Located in southwestern Ohio, Lebanon is considered part of the Cincinnati metro area. The community is known today as The Cedar City because of the abundance of Eastern Redcedar trees there. Lebanon is a great place for residents who commute to work because it is located new Interstates 71 and 75.
Downtown Lebanon is an ideal all-American community, boasting historical architecture, antique shops, local restaurants and unique specialty shops. Golden Turtle Chocolate Factory is one of the most famous shops with premium chocolates, toffee and Texas Tortoises. Lebanon is also home to the nation's largest YMCA facility.

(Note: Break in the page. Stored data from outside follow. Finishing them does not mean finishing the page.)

-- pv_equiv track=rewrite | github.com/x-dune/advent_of_code | 2020/day24/day24.py | get_initial_black_tiles
-- ===== SOURCE A (Python) =====
-- from collections import Counter, defaultdict, deque
--
-- def step(coord, dir):
--     x, y, z = coord
--     if dir == "e":
--         return (x + 1, y - 1, z)
--     if dir == "ne":
--         return (x + 1, y, z - 1)
--     if dir == "se":
--         return (x, y - 1, z + 1)
--     if dir == "w":
--         return (x - 1, y + 1, z)
--     if dir == "nw":
--         return (x, y + 1, z - 1)
--     if dir == "sw":
--         return (x - 1, y, z + 1)
--
-- def get_initial_black_tiles(lines):
--     coords = []
--     current = 0, 0, 0
--     for line in lines:
--         for dir in line:
--             current = step(current, dir)
--         coords.append(current)
--         current = 0, 0, 0
--
--     return {coord: count for coord, count in Counter(coords).items() if count % 2 == 1}
-- ===== SOURCE B (Python) =====
-- from collections import Counter
--
--
-- DELTAS = {
--     "e": (1, -1, 0),
--     "ne": (1, 0, -1),
--     "se": (0, -1, 1),
--     "w": (-1, 1, 0),
--     "nw": (0, 1, -1),
--     "sw": (-1, 0, 1),
-- }
--
--
-- def line_coord(line):
--     # an unrecognised direction has no delta: the line has no coordinate (None),
--     # like A's step propagates None
--     if any(d not in DELTAS for d in line):
--         return None
--     cnt = Counter(line)
--     x = y = z = 0
--     for d, (dx, dy, dz) in DELTAS.items():
--         n = cnt[d]
--         x += n * dx
--         y += n * dy
--         z += n * dz
--     return (x, y, z)
--
--
-- def get_initial_black_tiles(lines):
--     coords = [line_coord(line) for line in lines]
--     return {coord: count for coord, count in Counter(coords).items() if count % 2 == 1}
-- ===== Notes on version B (the rewrite author's own statement) =====
-- stated objective: alternative
-- what changed: Each line's tile coordinate is computed in closed form from a Counter of its direction tokens (count-times-delta per direction), None for a line with an unknown token, instead of threading a coordinate token by token through a step function; the odd-count filter over coordinates is unchanged. Pre_ excludes lines with an unknown token before the last token (A raises TypeError) and inputs with an odd number of unknown-token lines (A returns a dict keyed by None, not a value of the declared type).
-- outside the precondition, e.g. on get_initial_black_tiles([['x']]): A returns {None: 1}, B returns {None: 1}
import Mathlib
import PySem

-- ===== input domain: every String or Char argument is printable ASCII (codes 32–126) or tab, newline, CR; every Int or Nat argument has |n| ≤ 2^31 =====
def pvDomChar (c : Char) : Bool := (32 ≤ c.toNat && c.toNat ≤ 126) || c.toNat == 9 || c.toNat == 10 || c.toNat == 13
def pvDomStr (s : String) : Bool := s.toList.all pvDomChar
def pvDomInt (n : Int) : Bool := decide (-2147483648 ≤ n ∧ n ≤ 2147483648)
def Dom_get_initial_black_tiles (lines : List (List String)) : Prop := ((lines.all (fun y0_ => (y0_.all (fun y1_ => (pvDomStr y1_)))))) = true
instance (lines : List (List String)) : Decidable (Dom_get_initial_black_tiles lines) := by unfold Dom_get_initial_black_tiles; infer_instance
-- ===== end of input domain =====

-- B computes each line's tile coordinate in closed form (token counts × per-direction deltas),
-- with None for a line containing an unknown direction, instead of stepping token by token;
-- the odd-count filter over coordinates is unchanged.


-- ===== PORT A =====
-- step(coord, dir): returns none for an unknown direction (Python's step returns None there;
-- the none is threaded through the rest of the line like Python's None, which raises on the
-- next step — those inputs are outside Pre_)
def pvStepA (c : Int × Int × Int) (dir : String) : Option (Int × Int × Int) :=
  let (x, y, z) := c
  if dir = "e" then some (x + 1, y - 1, z)
  else if dir = "ne" then some (x + 1, y, z - 1)
  else if dir = "se" then some (x, y - 1, z + 1)
  else if dir = "w" then some (x - 1, y + 1, z)
  else if dir = "nw" then some (x, y + 1, z - 1)
  else if dir = "sw" then some (x - 1, y, z + 1)
  else none

def get_initial_black_tiles (lines : List (List String)) : List (Int × Int × Int × Int) :=
  let coords : List (Option (Int × Int × Int)) := lines.foldl (fun acc line =>
      acc ++ [line.foldl (fun cur d => cur.bind (fun c => pvStepA c d))
                (some ((0 : Int), (0 : Int), (0 : Int)))]) []
  -- {coord: count for coord, count in Counter(coords).items() if count % 2 == 1}
  (((PySem.Dict.counter coords).items.foldl
      (fun d p => if PySem.Int.mod p.2 2 == 1 then d.insert p.1 p.2 else d)
      (PySem.Dict.empty : PySem.Dict (Option (Int × Int × Int)) Int)).items).map
    (fun p => match p.1 with
      | some (x, y, z) => (x, y, z, p.2)
      | none => (0, 0, 0, p.2))   -- a none key with odd count is not a value of the declared type; outside Pre_

-- ===== PORT B =====
def pvDeltas : List (String × (Int × Int × Int)) :=
  [("e", (1, -1, 0)), ("ne", (1, 0, -1)), ("se", (0, -1, 1)),
   ("w", (-1, 1, 0)), ("nw", (0, 1, -1)), ("sw", (-1, 0, 1))]

def pvLineCoord (line : List String) : Option (Int × Int × Int) :=
  if line.any (fun d => !(pvDeltas.map Prod.fst).contains d) then none
  else
    let cnt := PySem.Dict.counter line
    some (pvDeltas.foldl (fun acc p =>
        let n := cnt.getD p.1 0
        (acc.1 + n * p.2.1, acc.2.1 + n * p.2.2.1, acc.2.2 + n * p.2.2.2))
      ((0 : Int), (0 : Int), (0 : Int)))

def get_initial_black_tiles_alt (lines : List (List String)) : List (Int × Int × Int × Int) :=
  let coords : List (Option (Int × Int × Int)) := lines.map pvLineCoord
  (((PySem.Dict.counter coords).items.foldl
      (fun d p => if PySem.Int.mod p.2 2 == 1 then d.insert p.1 p.2 else d)
      (PySem.Dict.empty : PySem.Dict (Option (Int × Int × Int)) Int)).items).map
    (fun p => match p.1 with
      | some (x, y, z) => (x, y, z, p.2)
      | none => (0, 0, 0, p.2))

-- ===== PRECONDITION & SPEC =====
def pvValid (d : String) : Bool :=
  d == "e" || d == "ne" || d == "se" || d == "w" || d == "nw" || d == "sw"

-- Pre_ excludes (a) lines with an unknown direction token before the last token, where A
-- raises TypeError unpacking None, and (b) inputs with an odd number of lines containing an
-- unknown token, where A returns a dict keyed by None — not a value of the declared type.
def Pre_get_initial_black_tiles (lines : List (List String)) : Prop :=
  (∀ line ∈ lines, ∀ d ∈ line.dropLast, pvValid d = true) ∧
  lines.countP (fun line => !line.all pvValid) % 2 = 0

instance (lines : List (List String)) : Decidable (Pre_get_initial_black_tiles lines) := by
  unfold Pre_get_initial_black_tiles; infer_instance

def pvWitness_get_initial_black_tiles : List (List String) :=
  [["e", "e", "w"], ["ne"], ["ne"], [], ["se", "sw"]]

def Spec_get_initial_black_tiles (lines : List (List String)) (out : List (Int × Int × Int × Int)) : Prop := out = get_initial_black_tiles_alt lines
instance (lines : List (List String)) (out : List (Int × Int × Int × Int)) : Decidable (Spec_get_initial_black_tiles lines out) := by unfold Spec_get_initial_black_tiles; infer_instance

-- ===== CLAIM (what is proved, stated in full; the proofs are below) =====
def Claim_equal_get_initial_black_tiles : Prop := ∀ (lines : List (List String)), Dom_get_initial_black_tiles lines → Pre_get_initial_black_tiles lines → Spec_get_initial_black_tiles lines (get_initial_black_tiles lines)

-- ===== LEMMAS AND PROOFS =====

-- A's step loop, on a line of valid directions, adds the per-direction counts
-- times the deltas to the start coordinate.
lemma pvFoldStep (line : List String) (h : ∀ d ∈ line, pvValid d = true) (x y z : Int) :
    line.foldl (fun cur d => cur.bind (fun c => pvStepA c d)) (some (x, y, z)) =
      some (x + line.count "e" + line.count "ne" - line.count "w" - line.count "sw",
            y + line.count "w" + line.count "nw" - line.count "e" - line.count "se",
            z + line.count "se" + line.count "sw" - line.count "ne" - line.count "nw") := by
  induction line generalizing x y z with
  | nil => simp
  | cons d rest ih =>
    have hd := h d (List.mem_cons_self ..)
    have hrest : ∀ e ∈ rest, pvValid e = true := fun e he => h e (List.mem_cons_of_mem _ he)
    simp only [pvValid, Bool.or_eq_true, beq_iff_eq] at hd
    rcases hd with ((((h1 | h1) | h1) | h1) | h1) | h1 <;> subst h1 <;>
      rw [List.foldl_cons] <;>
      simp only [Option.bind_some] <;>
      (first
        | rw [show pvStepA (x, y, z) "e" = some (x + 1, y - 1, z) from rfl]
        | rw [show pvStepA (x, y, z) "ne" = some (x + 1, y, z - 1) from rfl]
        | rw [show pvStepA (x, y, z) "se" = some (x, y - 1, z + 1) from rfl]
        | rw [show pvStepA (x, y, z) "w" = some (x - 1, y + 1, z) from rfl]
        | rw [show pvStepA (x, y, z) "nw" = some (x, y + 1, z - 1) from rfl]
        | rw [show pvStepA (x, y, z) "sw" = some (x - 1, y, z + 1) from rfl]) <;>
      rw [ih hrest] <;>
      simp only [List.count_cons, Option.some.injEq, Prod.mk.injEq] <;>
      norm_num <;> omega

lemma pvStepA_invalid (c : Int × Int × Int) (d : String) (h : pvValid d = false) :
    pvStepA c d = none := by
  obtain ⟨x, y, z⟩ := c
  simp only [pvValid, Bool.or_eq_false_iff, beq_eq_false_iff_ne, ne_eq] at h
  simp [pvStepA, h.1.1.1.1.1, h.1.1.1.1.2, h.1.1.1.2, h.1.1.2, h.1.2, h.2]

-- a token is valid iff it is a key of B's delta table
lemma pvValid_iff_mem_deltas (d : String) :
    pvValid d = (pvDeltas.map Prod.fst).contains d := by
  simp only [pvValid, pvDeltas, List.map_cons, List.map_nil, List.contains_cons,
    List.contains_nil, Bool.or_false, Bool.or_assoc]

-- per line: A's step loop computes exactly B's closed-form coordinate
lemma pvLineCoord_eq (line : List String)
    (h : ∀ d ∈ line.dropLast, pvValid d = true) :
    line.foldl (fun cur d => cur.bind (fun c => pvStepA c d))
        (some ((0 : Int), (0 : Int), (0 : Int))) = pvLineCoord line := by
  by_cases hall : ∀ d ∈ line, pvValid d = true
  · have hany : line.any (fun d => !(pvDeltas.map Prod.fst).contains d) = false := by
      rw [List.any_eq_false]
      intro d hd
      have hv := hall d hd
      rw [pvValid_iff_mem_deltas] at hv
      rw [hv]
      simp
    rw [pvFoldStep line hall 0 0 0]
    unfold pvLineCoord
    rw [hany]
    simp only [Bool.false_eq_true, if_false, pvDeltas, List.foldl_cons, List.foldl_nil,
      PySem.Dict.getD_counter, Option.some.injEq]
    refine Prod.ext ?_ (Prod.ext ?_ ?_) <;> simp <;> ring
  · -- some token is invalid; by h it can only be the last one
    rcases List.eq_nil_or_concat line with hnil | ⟨front, a, hline⟩
    · subst hnil
      exact absurd (by simp) hall
    have hfront : ∀ d ∈ front, pvValid d = true := by
      intro d hd
      refine h d ?_
      rw [hline, List.concat_eq_append, List.dropLast_concat]
      exact hd
    have ha : pvValid a = false := by
      by_contra hc
      refine hall ?_
      intro d hd
      rw [hline, List.concat_eq_append, List.mem_append] at hd
      rcases hd with hd | hd
      · exact hfront d hd
      · simp only [List.mem_singleton] at hd
        subst hd
        exact Bool.not_eq_false _ |>.mp hc
    have hany : line.any (fun d => !(pvDeltas.map Prod.fst).contains d) = true := by
      refine List.any_eq_true.mpr ⟨a, by simp [hline, List.concat_eq_append], ?_⟩
      rw [Bool.not_eq_true', ← pvValid_iff_mem_deltas]
      exact ha
    have hB : pvLineCoord line = none := by
      unfold pvLineCoord
      rw [hany]
      simp
    rw [hB, hline, List.concat_eq_append, List.foldl_append, pvFoldStep front hfront 0 0 0]
    simp only [List.foldl_cons, List.foldl_nil, Option.bind_some]
    rw [pvStepA_invalid _ _ ha]

-- ===== VERDICT (by name: the statement is the Claim_ definition above) =====
theorem get_initial_black_tiles_spec : Claim_equal_get_initial_black_tiles := by
  intro lines _ hpre
  unfold Spec_get_initial_black_tiles get_initial_black_tiles get_initial_black_tiles_alt
  have hcoords :
      lines.foldl (fun acc line =>
        acc ++ [line.foldl (fun cur d => cur.bind (fun c => pvStepA c d))
                  (some ((0 : Int), (0 : Int), (0 : Int)))]) [] =
      lines.map pvLineCoord := by
    rw [PySem.List.foldl_append_singleton_eq_map]
    exact List.map_congr_left (fun line hline => pvLineCoord_eq line (hpre.1 line hline))
  rw [hcoords]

Lebanon apartments for rent are surrounded by rich history and scenic green spaces, and are an ideal location for individuals working in the nearby cities. The population has greatly increased over the past two decades, according to statistics from the U.S Census Bureau. In 1990, roughly 10,800 residents lived in the city, but today more than 20,200 people call Lebanon home.
After the treaty of Greenville was signed in August 1795, the first settlers came to the area now known as Lebanon. In September 1802, four settlers laid out the streets of Lebanon and 100 lots were cut out of a primitive forest boasting white oak, black walnut, elm and sycamore trees. Tucked between Turtle Creek and its North Fork, Lebanon only consisted of one-half block long and three blocks wide. In 1803, Lebanon was chosen as the temporary seat of Warren County.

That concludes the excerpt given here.